*** Opening of RECORDS SUPPLIED ***

-- pv_equiv track=rewrite | github.com/vas-ide/vas_ide | Coding/PY/Differrent kind of set/Square Board.py | possition_analiz
-- ===== SOURCE A (Python) =====
-- def possition_analiz(game_lst, steps, token):
--     possition = 0
--     if abs(steps) + abs(token) < len(game_lst):
--         possition = game_lst[token + steps]
--     elif abs(steps) + abs(token) == len(game_lst):
--         possition = 0
--     elif steps % len(game_lst) == 0:
--         possition = game_lst[token]
--     elif steps > len(game_lst):
--         for item in range(steps):
--             if abs(steps) > len(game_lst):
--                 if steps > 0:
--                     steps -= len(game_lst)
--                 else:
--                     steps += len(game_lst)
--             else:
--                 possition = game_lst[token + steps]
--                 break
--     elif abs(steps) + abs(token) > len(game_lst):
--         possition = game_lst[token + (steps - len(game_lst))]
--     return possition
-- ===== SOURCE B (Python) =====
-- def possition_analiz(game_lst, steps, token):
--     n = len(game_lst)
--     reach = abs(steps) + abs(token)
--     if reach < n:
--         return game_lst[token + steps]
--     if reach == n:
--         return 0
--     r = steps % n
--     if r == 0:
--         return game_lst[token]
--     if steps > n:
--         # one modulo replaces A's repeated-subtraction reduction of steps
--         return game_lst[token + r]
--     return game_lst[token + steps - n]
-- ===== Notes on version B (the rewrite author's own statement) =====
-- stated objective: simpler
-- what changed: The repeated-subtraction loop that reduces steps into range is replaced by a single modulo, and the branch cascade becomes a flat early-return chain.
import Mathlib
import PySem

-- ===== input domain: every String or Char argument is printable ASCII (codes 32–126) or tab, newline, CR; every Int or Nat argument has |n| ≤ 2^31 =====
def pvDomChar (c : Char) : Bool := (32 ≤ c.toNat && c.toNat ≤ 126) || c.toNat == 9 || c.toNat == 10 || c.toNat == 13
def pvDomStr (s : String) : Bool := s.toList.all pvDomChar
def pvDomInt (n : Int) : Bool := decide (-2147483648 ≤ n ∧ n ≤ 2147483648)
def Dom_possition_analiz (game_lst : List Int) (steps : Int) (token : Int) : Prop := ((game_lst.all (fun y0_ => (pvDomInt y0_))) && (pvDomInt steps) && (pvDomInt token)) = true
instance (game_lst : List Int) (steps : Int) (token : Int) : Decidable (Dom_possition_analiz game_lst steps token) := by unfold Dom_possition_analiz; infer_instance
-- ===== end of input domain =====

-- B replaces A's repeated-subtraction loop by a single modulo and flattens the branches into an early-return chain; objective: simpler.

-- ===== PORT A =====
-- the 'for item in range(steps)' loop: mutable steps, break = return of the indexed value
def pvALoop (g : List Int) (t : Int) : List Int → Int → Int → Int
  | [], _, pos => pos
  | _ :: rest, s, pos =>
    if |s| > (g.length : Int) then
      if s > 0 then pvALoop g t rest (s - g.length) pos
      else pvALoop g t rest (s + g.length) pos
    else (PySem.List.pyGet? g (t + s)).getD 0   -- break; none = IndexError, excluded by Pre_

def possition_analiz (game_lst : List Int) (steps : Int) (token : Int) : Int :=
  let n : Int := game_lst.length
  if |steps| + |token| < n then (PySem.List.pyGet? game_lst (token + steps)).getD 0
  else if |steps| + |token| = n then 0
  else if PySem.Int.mod steps n = 0 then (PySem.List.pyGet? game_lst token).getD 0
  else if steps > n then pvALoop game_lst token (PySem.List.pyRange 0 steps 1) steps 0
  else if |steps| + |token| > n then (PySem.List.pyGet? game_lst (token + (steps - n))).getD 0
  else 0

-- ===== PORT B =====
def possition_analiz_alt (game_lst : List Int) (steps : Int) (token : Int) : Int :=
  let n : Int := game_lst.length
  let reach := |steps| + |token|
  if reach < n then (PySem.List.pyGet? game_lst (token + steps)).getD 0
  else if reach = n then 0
  else
    let r := PySem.Int.mod steps n
    if r = 0 then (PySem.List.pyGet? game_lst token).getD 0
    else if steps > n then (PySem.List.pyGet? game_lst (token + r)).getD 0
    else (PySem.List.pyGet? game_lst (token + steps - n)).getD 0

-- ===== PRECONDITION & SPEC =====
-- Pre_ excludes exactly the inputs where A raises (ZeroDivisionError on an empty list with
-- steps or token nonzero, or IndexError from an out-of-range computed index); B raises there too.
def Pre_possition_analiz (game_lst : List Int) (steps : Int) (token : Int) : Prop :=
  let n : Int := game_lst.length
  |steps| + |token| < n ∨ |steps| + |token| = n ∨
  (n ≠ 0 ∧
    ((PySem.Int.mod steps n = 0 ∧ -n ≤ token ∧ token < n) ∨
     (PySem.Int.mod steps n ≠ 0 ∧ steps > n ∧
        -n ≤ token + PySem.Int.mod steps n ∧ token + PySem.Int.mod steps n < n) ∨
     (PySem.Int.mod steps n ≠ 0 ∧ steps ≤ n ∧
        -n ≤ token + steps - n ∧ token + steps - n < n)))
instance (game_lst : List Int) (steps : Int) (token : Int) : Decidable (Pre_possition_analiz game_lst steps token) := by unfold Pre_possition_analiz; infer_instance

def pvWitness_possition_analiz : List Int × Int × Int := ([10, 20, 30], 7, 1)

def Spec_possition_analiz (game_lst : List Int) (steps : Int) (token : Int) (out : Int) : Prop := out = possition_analiz_alt game_lst steps token
instance (game_lst : List Int) (steps : Int) (token : Int) (out : Int) : Decidable (Spec_possition_analiz game_lst steps token out) := by unfold Spec_possition_analiz; infer_instance

-- ===== CLAIM (what is proved, stated in full; the proofs are below) =====
def Claim_equal_possition_analiz : Prop := ∀ (game_lst : List Int) (steps : Int) (token : Int), Dom_possition_analiz game_lst steps token → Pre_possition_analiz game_lst steps token → Spec_possition_analiz game_lst steps token (possition_analiz game_lst steps token)

-- ===== LEMMAS AND PROOFS =====

-- the loop computes the residue: with enough fuel, A's repeated subtraction lands on steps % n
theorem pvALoop_eq (g : List Int) (t : Int) (hn : 0 < (g.length : Int)) :
    ∀ (l : List Int) (s : Int), 0 < s → s ≤ (g.length : Int) * l.length →
      PySem.Int.mod s (g.length : Int) ≠ 0 →
      pvALoop g t l s 0 = (PySem.List.pyGet? g (t + PySem.Int.mod s (g.length : Int))).getD 0 := by
  intro l
  induction l with
  | nil => intro s hs hle _; simp at hle; omega
  | cons x rest ih =>
    intro s hs hle hr
    have hcons : ((x :: rest).length : Int) = (rest.length : Int) + 1 := by
      push_cast [List.length_cons]; ring
    have habs : |s| = s := abs_of_pos hs
    by_cases h : |s| > (g.length : Int)
    · rw [habs] at h
      have hsn : s > (g.length : Int) := h
      rw [pvALoop, if_pos (show |s| > (g.length : Int) by rwa [habs]), if_pos hs]
      have hmod : PySem.Int.mod (s - g.length) (g.length : Int) = PySem.Int.mod s (g.length : Int) := by
        rw [PySem.Int.mod_eq_emod_of_pos hn, PySem.Int.mod_eq_emod_of_pos hn,
          Int.sub_emod_right]
      have hle' : s - (g.length : Int) ≤ (g.length : Int) * rest.length := by
        rw [hcons] at hle; nlinarith
      rw [ih (s - g.length) (by omega) hle' (hmod ▸ hr), hmod]
    · rw [habs] at h
      rw [pvALoop, if_neg (show ¬ |s| > (g.length : Int) by rwa [habs])]
      have hmodpos : PySem.Int.mod s (g.length : Int) = s % (g.length : Int) :=
        PySem.Int.mod_eq_emod_of_pos hn
      have : PySem.Int.mod s (g.length : Int) = s := by
        rw [hmodpos]
        rcases lt_or_eq_of_le (show s ≤ (g.length : Int) by omega) with h1 | h1
        · exact Int.emod_eq_of_lt (by omega) h1
        · exfalso; apply hr; rw [hmodpos, h1]; simp
      rw [this]

-- ===== VERDICT (by name: the statement is the Claim_ definition above) =====
theorem possition_analiz_spec : Claim_equal_possition_analiz := by
  intro g s t _ hpre
  unfold Spec_possition_analiz possition_analiz possition_analiz_alt
  simp only
  split_ifs with h1 h2 h3 h4 h5
  · rfl
  · rfl
  · rfl
  · -- loop branch
    have hn : 0 < (g.length : Int) := by
      unfold Pre_possition_analiz at hpre
      rcases hpre with h | h | ⟨hne, _⟩
      · exact absurd h h1
      · exact absurd h h2
      · omega
    have hfuel : (PySem.List.pyRange 0 s 1).length = (s : Int).toNat := by
      rw [PySem.List.length_pyRange_one]; simp
    apply pvALoop_eq g t hn _ s (by omega) _ h3
    rw [hfuel]
    have : ((s.toNat : Int)) = s := by omega
    nlinarith [this]
  · have : t + (s - (g.length : Int)) = t + s - g.length := by ring
    rw [this]
  · -- fall-through: impossible since |s|+|t| > n here
    exfalso; omega

theorem pv_witness_ok : Dom_possition_analiz pvWitness_possition_analiz.1 pvWitness_possition_analiz.2.1 pvWitness_possition_analiz.2.2 ∧ Pre_possition_analiz pvWitness_possition_analiz.1 pvWitness_possition_analiz.2.1 pvWitness_possition_analiz.2.2 := by decide
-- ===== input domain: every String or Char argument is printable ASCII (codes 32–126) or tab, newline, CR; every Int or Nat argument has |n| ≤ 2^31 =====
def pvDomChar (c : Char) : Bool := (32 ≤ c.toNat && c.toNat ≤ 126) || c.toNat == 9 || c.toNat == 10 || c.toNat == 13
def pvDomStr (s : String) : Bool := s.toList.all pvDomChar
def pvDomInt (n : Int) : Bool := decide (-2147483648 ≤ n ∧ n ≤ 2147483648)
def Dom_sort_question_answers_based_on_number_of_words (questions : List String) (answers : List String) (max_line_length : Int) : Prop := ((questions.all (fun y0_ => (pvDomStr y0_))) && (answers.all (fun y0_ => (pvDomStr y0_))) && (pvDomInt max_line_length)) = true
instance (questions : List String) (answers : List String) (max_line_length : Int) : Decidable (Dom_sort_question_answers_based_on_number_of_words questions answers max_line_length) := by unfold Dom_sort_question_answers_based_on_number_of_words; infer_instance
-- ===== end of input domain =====

-- B replaces A's pass-per-candidate-length rescan (range(2, max_line_length) passes over all
-- questions, re-splitting each question every pass) by one filter over the zipped pairs plus one
-- stable sort keyed by the word count, computed once per question (objective: faster).

-- ===== PORT A =====
-- min_line_length = 2 (module constant, inlined at its only use, as in the source)
def sort_question_answers_based_on_number_of_words (questions : List String) (answers : List String) (max_line_length : Int) : List String × List String :=
  (PySem.List.pyRange 2 max_line_length).foldl
    (fun acc length =>
      (PySem.List.enumerate questions).foldl
        (fun acc2 iq =>
          if ((((PySem.Str.split? iq.2 " ").getD []).length : Int) = length) then
            (acc2.1 ++ [PySem.List.pyGetD questions iq.1 ""],
             acc2.2 ++ [PySem.List.pyGetD answers iq.1 ""])
          else acc2)
        acc)
    ([], [])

*** Close of RECORDS SUPPLIED ***

→ **YOUR GOAL**:
Extract each line from the listing that holds the word "answers".

→ **SOLUTION TO THE EXERCISE**:
def Dom_sort_question_answers_based_on_number_of_words (questions : List String) (answers : List String) (max_line_length : Int) : Prop := ((questions.all (fun y0_ => (pvDomStr y0_))) && (answers.all (fun y0_ => (pvDomStr y0_))) && (pvDomInt max_line_length)) = true
instance (questions : List String) (answers : List String) (max_line_length : Int) : Decidable (Dom_sort_question_answers_based_on_number_of_words questions answers max_line_length) := by unfold Dom_sort_question_answers_based_on_number_of_words; infer_instance
def sort_question_answers_based_on_number_of_words (questions : List String) (answers : List String) (max_line_length : Int) : List String × List String :=
             acc2.2 ++ [PySem.List.pyGetD answers iq.1 ""])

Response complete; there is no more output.